After locating the line that contains "simp [pvGroups, pvSplitGo]" in the data below, set down exactly that line and each one after it through the line that contains "pvSliceMap (pre ++", and nothing more.

(Material provided)

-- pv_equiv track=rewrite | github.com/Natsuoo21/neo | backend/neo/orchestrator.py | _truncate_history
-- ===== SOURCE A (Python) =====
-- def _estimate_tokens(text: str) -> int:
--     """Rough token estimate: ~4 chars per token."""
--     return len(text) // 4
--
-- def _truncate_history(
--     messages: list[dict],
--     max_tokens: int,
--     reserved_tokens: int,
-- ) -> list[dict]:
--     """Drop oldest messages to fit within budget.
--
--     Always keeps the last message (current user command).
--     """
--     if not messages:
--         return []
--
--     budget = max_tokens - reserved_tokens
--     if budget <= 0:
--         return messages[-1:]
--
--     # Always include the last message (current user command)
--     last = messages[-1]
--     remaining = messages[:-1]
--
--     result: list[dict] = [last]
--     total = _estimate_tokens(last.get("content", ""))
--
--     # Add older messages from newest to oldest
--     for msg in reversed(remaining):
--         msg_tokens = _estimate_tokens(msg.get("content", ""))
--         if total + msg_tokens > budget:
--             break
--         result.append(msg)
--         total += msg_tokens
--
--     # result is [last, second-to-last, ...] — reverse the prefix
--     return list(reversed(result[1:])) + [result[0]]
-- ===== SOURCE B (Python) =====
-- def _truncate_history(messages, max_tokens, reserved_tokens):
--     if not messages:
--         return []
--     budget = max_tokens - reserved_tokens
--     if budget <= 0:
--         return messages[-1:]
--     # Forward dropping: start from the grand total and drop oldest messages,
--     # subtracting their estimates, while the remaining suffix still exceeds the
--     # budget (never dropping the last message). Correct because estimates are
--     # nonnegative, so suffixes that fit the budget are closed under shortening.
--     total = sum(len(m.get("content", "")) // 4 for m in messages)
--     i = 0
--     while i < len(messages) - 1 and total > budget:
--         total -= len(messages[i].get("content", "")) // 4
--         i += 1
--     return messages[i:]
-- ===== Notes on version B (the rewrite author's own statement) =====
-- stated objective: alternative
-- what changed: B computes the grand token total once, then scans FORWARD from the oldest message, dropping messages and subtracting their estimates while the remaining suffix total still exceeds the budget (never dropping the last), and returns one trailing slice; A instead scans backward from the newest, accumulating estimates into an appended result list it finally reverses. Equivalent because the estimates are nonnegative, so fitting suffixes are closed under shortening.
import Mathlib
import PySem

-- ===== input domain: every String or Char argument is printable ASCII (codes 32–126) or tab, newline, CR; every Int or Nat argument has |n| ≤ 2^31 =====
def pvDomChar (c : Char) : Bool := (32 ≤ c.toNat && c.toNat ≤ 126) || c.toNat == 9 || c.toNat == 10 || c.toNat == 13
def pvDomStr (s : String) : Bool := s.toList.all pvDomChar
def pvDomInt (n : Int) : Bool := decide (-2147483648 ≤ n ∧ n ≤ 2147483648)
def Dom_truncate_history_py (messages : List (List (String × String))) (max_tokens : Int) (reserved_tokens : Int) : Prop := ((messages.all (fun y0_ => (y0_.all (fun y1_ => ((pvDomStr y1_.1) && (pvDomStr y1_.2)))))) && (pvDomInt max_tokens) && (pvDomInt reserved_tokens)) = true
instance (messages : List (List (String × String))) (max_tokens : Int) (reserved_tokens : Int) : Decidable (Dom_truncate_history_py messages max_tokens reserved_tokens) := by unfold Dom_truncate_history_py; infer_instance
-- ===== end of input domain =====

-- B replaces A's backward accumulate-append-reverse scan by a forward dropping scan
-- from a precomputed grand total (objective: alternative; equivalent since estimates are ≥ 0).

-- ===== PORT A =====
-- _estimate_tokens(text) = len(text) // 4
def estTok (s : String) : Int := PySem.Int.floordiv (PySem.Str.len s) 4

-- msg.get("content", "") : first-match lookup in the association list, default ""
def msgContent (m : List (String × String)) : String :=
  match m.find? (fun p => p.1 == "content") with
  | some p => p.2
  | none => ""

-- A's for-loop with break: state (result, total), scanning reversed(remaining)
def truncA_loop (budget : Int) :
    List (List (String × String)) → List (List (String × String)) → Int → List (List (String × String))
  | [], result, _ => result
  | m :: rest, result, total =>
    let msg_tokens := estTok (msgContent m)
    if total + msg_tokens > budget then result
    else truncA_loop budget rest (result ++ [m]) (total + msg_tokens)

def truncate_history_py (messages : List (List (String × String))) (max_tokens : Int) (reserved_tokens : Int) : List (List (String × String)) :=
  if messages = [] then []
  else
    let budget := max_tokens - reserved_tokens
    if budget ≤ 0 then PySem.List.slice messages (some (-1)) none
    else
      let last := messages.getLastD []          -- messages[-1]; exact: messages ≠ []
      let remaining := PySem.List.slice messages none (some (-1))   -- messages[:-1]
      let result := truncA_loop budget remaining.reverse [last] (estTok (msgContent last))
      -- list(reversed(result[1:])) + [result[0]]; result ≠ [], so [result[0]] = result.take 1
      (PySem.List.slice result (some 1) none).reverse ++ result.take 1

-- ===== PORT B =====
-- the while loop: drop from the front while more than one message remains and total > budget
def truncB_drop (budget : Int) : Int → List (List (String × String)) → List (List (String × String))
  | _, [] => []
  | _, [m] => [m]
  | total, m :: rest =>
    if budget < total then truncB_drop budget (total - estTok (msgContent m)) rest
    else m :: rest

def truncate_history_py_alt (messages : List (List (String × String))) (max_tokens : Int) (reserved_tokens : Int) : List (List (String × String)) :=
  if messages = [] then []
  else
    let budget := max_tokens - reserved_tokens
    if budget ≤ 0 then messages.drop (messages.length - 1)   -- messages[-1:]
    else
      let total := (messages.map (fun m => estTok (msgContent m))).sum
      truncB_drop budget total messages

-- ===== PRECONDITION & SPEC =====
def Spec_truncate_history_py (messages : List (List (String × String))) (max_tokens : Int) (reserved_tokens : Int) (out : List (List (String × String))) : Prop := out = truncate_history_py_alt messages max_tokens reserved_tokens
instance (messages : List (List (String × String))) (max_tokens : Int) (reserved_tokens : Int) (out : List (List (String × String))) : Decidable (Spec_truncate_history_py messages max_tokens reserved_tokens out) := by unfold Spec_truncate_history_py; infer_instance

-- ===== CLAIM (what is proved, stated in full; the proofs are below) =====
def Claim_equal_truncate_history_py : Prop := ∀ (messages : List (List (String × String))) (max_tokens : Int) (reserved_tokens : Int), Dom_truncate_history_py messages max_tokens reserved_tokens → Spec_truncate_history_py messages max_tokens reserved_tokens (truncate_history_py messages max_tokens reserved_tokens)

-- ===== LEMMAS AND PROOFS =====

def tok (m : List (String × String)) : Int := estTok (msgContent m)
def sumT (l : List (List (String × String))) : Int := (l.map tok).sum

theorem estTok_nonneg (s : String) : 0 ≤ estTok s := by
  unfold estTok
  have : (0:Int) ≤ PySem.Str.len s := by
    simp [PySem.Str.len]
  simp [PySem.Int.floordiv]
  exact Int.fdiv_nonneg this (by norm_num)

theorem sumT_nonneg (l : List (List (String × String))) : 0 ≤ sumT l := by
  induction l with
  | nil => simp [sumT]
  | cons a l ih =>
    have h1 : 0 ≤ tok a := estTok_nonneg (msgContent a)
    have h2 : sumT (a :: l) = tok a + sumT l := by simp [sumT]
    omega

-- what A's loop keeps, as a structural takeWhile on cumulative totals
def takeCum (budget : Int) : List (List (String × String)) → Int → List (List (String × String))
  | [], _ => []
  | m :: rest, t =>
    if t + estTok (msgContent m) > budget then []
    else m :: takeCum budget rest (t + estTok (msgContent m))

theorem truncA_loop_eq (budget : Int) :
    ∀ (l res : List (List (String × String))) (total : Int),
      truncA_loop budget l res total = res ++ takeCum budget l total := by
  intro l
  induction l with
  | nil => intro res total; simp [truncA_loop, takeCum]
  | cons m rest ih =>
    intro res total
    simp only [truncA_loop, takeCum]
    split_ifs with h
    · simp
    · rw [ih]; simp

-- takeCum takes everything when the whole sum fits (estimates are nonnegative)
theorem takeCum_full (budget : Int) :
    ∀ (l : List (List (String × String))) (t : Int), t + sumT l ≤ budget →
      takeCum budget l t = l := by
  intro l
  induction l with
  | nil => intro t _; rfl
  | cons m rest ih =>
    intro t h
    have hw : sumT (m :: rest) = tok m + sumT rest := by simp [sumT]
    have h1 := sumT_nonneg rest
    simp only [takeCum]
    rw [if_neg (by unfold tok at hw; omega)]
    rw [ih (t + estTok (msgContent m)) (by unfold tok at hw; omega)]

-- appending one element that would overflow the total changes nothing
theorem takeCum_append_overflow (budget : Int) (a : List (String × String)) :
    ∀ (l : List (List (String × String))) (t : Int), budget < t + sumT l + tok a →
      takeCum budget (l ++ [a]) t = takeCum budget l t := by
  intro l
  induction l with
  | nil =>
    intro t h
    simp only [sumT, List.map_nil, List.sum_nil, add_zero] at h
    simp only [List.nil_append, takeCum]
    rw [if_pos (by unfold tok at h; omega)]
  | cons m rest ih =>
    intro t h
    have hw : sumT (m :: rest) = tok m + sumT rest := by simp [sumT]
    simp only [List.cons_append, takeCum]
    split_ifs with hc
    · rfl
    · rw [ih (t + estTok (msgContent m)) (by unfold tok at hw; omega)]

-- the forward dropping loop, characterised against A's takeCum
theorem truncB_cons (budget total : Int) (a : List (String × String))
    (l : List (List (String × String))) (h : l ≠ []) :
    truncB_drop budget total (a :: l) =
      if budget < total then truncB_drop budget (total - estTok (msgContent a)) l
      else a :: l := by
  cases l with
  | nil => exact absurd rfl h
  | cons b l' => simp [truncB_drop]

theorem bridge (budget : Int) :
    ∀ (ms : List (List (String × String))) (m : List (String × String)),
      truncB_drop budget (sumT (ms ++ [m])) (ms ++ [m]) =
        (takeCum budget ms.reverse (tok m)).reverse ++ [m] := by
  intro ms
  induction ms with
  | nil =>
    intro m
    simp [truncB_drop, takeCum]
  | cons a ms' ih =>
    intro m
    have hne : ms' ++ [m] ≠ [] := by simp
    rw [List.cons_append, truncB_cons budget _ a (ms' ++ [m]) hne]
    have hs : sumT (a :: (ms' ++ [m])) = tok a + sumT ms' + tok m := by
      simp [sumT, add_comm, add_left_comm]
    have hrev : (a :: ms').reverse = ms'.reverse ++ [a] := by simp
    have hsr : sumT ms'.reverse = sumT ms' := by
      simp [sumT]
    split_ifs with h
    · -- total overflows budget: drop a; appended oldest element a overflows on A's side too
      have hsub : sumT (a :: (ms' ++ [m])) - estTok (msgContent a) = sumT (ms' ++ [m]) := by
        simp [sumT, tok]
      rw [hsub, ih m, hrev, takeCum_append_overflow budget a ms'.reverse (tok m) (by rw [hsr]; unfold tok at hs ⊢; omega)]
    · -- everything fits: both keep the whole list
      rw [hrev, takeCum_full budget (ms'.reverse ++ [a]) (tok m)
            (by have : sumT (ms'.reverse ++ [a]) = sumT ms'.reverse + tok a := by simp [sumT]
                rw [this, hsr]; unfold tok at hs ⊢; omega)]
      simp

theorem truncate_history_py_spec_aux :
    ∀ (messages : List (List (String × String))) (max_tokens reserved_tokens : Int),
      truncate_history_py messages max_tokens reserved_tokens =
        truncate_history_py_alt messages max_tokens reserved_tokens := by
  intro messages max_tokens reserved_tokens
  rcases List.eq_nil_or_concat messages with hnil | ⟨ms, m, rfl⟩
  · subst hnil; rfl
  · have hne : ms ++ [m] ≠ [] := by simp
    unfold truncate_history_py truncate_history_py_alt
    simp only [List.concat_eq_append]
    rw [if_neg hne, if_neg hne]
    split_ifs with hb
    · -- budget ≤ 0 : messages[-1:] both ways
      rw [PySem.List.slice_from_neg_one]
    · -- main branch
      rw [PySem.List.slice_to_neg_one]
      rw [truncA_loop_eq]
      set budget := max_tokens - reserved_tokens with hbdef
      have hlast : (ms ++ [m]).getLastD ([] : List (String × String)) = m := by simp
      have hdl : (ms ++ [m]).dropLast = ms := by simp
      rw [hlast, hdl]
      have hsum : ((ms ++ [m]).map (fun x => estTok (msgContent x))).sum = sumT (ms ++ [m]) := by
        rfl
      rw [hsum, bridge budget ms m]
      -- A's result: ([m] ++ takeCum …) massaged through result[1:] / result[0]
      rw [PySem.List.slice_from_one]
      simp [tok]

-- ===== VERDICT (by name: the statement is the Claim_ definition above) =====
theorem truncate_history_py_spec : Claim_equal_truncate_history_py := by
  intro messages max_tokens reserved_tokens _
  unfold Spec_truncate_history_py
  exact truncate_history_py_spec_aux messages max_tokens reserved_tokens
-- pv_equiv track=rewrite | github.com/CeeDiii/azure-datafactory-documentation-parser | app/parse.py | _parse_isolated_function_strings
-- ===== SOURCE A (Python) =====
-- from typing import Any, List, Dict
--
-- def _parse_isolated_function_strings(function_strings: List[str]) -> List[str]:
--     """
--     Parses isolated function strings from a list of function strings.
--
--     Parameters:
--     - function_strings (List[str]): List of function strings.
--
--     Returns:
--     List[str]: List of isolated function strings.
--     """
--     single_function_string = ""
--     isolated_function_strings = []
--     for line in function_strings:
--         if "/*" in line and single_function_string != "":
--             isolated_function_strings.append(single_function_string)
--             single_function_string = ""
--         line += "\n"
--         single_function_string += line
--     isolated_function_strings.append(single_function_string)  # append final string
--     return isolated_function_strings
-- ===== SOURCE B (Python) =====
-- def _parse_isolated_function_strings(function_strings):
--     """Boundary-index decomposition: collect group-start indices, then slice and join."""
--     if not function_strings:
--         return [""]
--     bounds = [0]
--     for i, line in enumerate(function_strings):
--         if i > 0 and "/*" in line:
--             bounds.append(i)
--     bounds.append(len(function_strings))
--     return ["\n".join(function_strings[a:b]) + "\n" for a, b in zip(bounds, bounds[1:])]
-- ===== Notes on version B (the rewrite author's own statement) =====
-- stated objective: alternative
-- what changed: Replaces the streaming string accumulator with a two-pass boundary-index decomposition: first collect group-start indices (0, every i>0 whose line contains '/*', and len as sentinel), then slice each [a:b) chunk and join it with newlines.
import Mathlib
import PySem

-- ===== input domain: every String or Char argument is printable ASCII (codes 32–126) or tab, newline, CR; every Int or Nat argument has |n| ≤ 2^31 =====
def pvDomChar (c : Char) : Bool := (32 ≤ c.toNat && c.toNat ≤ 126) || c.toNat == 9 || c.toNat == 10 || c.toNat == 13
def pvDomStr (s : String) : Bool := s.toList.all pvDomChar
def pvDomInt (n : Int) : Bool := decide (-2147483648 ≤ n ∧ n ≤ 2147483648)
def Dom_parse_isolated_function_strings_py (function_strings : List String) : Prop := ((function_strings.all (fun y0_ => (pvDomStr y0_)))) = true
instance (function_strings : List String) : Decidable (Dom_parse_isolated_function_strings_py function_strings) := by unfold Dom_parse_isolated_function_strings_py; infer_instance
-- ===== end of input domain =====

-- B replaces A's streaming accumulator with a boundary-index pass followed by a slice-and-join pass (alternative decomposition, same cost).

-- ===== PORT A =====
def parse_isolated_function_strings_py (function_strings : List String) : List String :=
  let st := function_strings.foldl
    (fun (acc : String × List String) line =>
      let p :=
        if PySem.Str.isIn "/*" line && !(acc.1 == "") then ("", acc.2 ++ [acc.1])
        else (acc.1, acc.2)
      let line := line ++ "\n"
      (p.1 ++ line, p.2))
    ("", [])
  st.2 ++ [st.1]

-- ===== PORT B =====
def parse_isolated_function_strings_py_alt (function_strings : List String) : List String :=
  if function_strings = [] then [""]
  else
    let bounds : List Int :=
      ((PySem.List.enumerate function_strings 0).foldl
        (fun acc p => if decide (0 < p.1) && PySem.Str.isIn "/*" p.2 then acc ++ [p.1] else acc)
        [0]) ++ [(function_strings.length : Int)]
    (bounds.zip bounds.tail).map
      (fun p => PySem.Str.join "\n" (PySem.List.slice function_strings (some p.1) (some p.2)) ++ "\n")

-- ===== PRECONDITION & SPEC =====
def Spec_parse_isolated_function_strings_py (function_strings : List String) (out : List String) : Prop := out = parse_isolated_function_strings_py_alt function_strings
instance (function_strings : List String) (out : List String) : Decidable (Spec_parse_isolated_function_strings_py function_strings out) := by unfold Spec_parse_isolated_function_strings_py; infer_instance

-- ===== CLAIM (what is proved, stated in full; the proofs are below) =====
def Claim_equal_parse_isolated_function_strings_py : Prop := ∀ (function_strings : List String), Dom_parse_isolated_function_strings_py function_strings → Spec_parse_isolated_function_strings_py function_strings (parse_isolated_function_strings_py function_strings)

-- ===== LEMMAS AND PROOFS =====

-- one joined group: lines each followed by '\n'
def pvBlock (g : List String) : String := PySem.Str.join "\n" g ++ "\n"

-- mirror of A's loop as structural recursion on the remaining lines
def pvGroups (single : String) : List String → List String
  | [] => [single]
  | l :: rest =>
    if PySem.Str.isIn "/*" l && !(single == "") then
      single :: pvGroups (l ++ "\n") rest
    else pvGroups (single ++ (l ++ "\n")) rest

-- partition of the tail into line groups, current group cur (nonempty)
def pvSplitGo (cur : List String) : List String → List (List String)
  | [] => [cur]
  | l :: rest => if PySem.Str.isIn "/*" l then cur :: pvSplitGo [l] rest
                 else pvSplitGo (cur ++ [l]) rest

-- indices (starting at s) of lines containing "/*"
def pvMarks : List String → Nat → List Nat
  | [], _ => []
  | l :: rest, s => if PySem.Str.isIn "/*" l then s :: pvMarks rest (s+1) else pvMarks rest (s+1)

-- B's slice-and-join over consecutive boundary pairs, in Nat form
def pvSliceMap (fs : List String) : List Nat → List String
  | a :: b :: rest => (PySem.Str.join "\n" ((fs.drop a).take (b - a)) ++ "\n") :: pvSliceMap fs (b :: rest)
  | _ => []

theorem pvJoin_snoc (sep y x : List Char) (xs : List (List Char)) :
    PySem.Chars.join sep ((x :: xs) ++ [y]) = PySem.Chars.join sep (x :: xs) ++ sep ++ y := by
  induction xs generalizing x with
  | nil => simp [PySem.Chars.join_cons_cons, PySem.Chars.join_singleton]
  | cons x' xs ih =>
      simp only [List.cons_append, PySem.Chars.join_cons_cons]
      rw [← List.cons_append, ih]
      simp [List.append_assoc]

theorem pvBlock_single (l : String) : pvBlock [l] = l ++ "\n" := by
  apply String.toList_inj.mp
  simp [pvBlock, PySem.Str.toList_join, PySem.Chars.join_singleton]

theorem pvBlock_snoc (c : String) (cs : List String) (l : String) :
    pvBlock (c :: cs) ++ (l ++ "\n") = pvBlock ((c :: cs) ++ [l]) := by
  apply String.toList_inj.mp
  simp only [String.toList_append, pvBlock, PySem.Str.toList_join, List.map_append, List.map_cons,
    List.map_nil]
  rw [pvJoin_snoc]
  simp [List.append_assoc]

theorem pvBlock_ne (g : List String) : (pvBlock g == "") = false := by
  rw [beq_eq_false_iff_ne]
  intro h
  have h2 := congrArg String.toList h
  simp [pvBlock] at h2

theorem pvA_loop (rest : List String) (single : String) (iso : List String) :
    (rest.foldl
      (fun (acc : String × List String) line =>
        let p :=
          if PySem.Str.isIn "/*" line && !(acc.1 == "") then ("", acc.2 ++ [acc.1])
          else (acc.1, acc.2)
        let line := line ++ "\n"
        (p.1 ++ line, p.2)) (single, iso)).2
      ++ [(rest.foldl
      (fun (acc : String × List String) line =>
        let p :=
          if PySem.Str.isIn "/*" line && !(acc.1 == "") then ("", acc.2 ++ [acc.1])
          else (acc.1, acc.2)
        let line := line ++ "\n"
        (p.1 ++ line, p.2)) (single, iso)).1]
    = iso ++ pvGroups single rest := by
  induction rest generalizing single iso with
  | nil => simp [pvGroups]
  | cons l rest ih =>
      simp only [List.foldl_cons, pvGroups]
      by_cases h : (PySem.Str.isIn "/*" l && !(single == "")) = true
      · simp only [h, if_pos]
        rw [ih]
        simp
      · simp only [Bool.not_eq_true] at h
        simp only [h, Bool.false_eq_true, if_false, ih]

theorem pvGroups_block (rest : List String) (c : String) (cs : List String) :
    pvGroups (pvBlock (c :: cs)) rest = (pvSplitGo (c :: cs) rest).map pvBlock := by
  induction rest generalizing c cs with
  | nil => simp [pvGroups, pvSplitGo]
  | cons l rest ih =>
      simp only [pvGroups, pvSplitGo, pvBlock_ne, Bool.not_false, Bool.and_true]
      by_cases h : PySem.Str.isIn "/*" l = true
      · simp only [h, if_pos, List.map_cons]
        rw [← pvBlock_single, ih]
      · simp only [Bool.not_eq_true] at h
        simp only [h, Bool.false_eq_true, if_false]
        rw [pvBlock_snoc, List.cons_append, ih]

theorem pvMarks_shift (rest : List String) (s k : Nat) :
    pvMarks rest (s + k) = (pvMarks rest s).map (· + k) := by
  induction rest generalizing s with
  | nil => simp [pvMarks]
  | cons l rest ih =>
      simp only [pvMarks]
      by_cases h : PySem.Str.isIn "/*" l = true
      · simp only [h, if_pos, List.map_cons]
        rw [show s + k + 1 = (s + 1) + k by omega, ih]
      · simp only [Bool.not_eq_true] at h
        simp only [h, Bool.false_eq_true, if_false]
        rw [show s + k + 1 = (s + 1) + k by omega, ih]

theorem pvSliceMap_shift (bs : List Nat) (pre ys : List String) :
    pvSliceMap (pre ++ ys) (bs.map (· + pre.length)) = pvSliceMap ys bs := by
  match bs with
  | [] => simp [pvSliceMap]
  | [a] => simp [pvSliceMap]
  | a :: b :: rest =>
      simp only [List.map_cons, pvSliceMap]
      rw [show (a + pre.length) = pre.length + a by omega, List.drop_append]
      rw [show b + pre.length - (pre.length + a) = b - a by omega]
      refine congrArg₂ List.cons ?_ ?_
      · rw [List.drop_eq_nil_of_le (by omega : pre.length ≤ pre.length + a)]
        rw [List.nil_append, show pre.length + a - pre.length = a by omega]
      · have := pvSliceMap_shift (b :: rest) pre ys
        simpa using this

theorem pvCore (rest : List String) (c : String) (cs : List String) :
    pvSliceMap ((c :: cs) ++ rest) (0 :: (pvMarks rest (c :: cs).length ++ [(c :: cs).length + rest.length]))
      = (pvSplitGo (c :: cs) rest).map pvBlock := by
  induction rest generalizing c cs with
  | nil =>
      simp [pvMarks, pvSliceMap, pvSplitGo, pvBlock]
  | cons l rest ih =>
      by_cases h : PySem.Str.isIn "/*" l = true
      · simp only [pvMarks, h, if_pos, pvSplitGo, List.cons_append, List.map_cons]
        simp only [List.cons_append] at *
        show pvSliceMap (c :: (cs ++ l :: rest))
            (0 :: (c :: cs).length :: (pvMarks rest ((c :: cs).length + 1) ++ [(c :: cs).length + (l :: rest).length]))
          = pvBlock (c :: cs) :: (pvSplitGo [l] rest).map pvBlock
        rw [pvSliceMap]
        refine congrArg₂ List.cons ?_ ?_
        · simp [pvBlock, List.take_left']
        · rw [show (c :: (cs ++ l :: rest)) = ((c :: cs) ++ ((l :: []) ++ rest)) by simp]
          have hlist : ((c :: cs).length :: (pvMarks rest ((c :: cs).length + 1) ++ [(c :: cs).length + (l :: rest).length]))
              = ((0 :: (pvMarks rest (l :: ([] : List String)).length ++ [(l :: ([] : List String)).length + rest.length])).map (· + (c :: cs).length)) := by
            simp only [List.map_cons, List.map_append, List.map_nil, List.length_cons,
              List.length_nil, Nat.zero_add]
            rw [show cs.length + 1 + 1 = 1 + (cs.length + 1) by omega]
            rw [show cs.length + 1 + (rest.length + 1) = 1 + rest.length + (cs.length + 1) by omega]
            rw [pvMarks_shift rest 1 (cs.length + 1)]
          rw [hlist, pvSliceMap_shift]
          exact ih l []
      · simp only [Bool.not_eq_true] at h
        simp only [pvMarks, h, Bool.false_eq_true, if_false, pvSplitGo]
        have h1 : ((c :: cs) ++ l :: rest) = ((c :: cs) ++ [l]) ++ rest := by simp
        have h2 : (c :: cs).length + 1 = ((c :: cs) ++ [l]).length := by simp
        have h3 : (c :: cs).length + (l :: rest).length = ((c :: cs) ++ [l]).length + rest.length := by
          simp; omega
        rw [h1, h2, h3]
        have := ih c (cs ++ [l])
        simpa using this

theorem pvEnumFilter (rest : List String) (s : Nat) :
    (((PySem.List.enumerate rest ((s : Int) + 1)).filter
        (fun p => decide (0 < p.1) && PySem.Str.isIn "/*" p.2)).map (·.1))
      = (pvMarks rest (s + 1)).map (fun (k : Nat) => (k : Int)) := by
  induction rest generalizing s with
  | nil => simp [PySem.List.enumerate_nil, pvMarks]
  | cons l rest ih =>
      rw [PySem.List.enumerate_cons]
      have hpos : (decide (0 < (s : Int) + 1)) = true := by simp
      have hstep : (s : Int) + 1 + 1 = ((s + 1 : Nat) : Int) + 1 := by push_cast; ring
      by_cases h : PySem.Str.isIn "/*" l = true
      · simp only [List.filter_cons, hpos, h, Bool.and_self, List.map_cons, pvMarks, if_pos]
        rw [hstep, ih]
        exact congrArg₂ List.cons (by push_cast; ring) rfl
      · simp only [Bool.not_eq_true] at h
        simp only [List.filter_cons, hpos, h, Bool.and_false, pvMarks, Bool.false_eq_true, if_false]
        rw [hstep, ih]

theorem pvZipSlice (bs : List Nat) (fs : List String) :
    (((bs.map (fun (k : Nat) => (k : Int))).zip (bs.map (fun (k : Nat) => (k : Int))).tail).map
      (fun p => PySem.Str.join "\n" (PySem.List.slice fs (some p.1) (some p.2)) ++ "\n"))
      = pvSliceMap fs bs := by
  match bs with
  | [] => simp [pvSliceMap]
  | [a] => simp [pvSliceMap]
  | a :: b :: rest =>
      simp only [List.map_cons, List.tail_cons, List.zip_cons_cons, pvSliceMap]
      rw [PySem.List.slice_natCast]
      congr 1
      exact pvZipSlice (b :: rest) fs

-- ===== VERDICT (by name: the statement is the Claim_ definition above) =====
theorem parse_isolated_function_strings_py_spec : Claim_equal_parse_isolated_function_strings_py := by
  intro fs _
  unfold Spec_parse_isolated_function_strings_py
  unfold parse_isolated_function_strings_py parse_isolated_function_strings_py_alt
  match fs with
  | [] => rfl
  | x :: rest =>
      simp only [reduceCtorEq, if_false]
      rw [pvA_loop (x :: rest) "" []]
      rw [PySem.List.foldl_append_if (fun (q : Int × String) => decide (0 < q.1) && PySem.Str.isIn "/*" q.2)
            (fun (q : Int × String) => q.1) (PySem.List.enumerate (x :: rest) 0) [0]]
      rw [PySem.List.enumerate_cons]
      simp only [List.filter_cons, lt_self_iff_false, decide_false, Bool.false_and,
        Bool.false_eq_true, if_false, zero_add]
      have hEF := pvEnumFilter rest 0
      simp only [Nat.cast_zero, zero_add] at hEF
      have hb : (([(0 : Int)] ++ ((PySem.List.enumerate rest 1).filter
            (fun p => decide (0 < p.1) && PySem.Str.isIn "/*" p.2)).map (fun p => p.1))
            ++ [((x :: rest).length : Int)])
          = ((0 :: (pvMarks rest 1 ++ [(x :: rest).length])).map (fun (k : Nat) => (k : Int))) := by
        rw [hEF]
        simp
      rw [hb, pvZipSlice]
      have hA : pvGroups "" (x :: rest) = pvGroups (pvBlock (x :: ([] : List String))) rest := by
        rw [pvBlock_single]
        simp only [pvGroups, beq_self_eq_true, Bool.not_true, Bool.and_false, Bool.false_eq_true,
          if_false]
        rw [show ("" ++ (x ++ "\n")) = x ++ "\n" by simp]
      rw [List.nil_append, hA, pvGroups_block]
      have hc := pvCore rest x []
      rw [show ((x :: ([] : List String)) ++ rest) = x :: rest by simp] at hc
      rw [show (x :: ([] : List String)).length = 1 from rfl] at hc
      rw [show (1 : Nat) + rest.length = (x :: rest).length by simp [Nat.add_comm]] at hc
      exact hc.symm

(End Material provided)

_Solution to this problem:_
  | nil => simp [pvGroups, pvSplitGo]
  | cons l rest ih =>
      simp only [pvGroups, pvSplitGo, pvBlock_ne, Bool.not_false, Bool.and_true]
      by_cases h : PySem.Str.isIn "/*" l = true
      · simp only [h, if_pos, List.map_cons]
        rw [← pvBlock_single, ih]
      · simp only [Bool.not_eq_true] at h
        simp only [h, Bool.false_eq_true, if_false]
        rw [pvBlock_snoc, List.cons_append, ih]

theorem pvMarks_shift (rest : List String) (s k : Nat) :
    pvMarks rest (s + k) = (pvMarks rest s).map (· + k) := by
  induction rest generalizing s with
  | nil => simp [pvMarks]
  | cons l rest ih =>
      simp only [pvMarks]
      by_cases h : PySem.Str.isIn "/*" l = true
      · simp only [h, if_pos, List.map_cons]
        rw [show s + k + 1 = (s + 1) + k by omega, ih]
      · simp only [Bool.not_eq_true] at h
        simp only [h, Bool.false_eq_true, if_false]
        rw [show s + k + 1 = (s + 1) + k by omega, ih]

theorem pvSliceMap_shift (bs : List Nat) (pre ys : List String) :
    pvSliceMap (pre ++ ys) (bs.map (· + pre.length)) = pvSliceMap ys bs := by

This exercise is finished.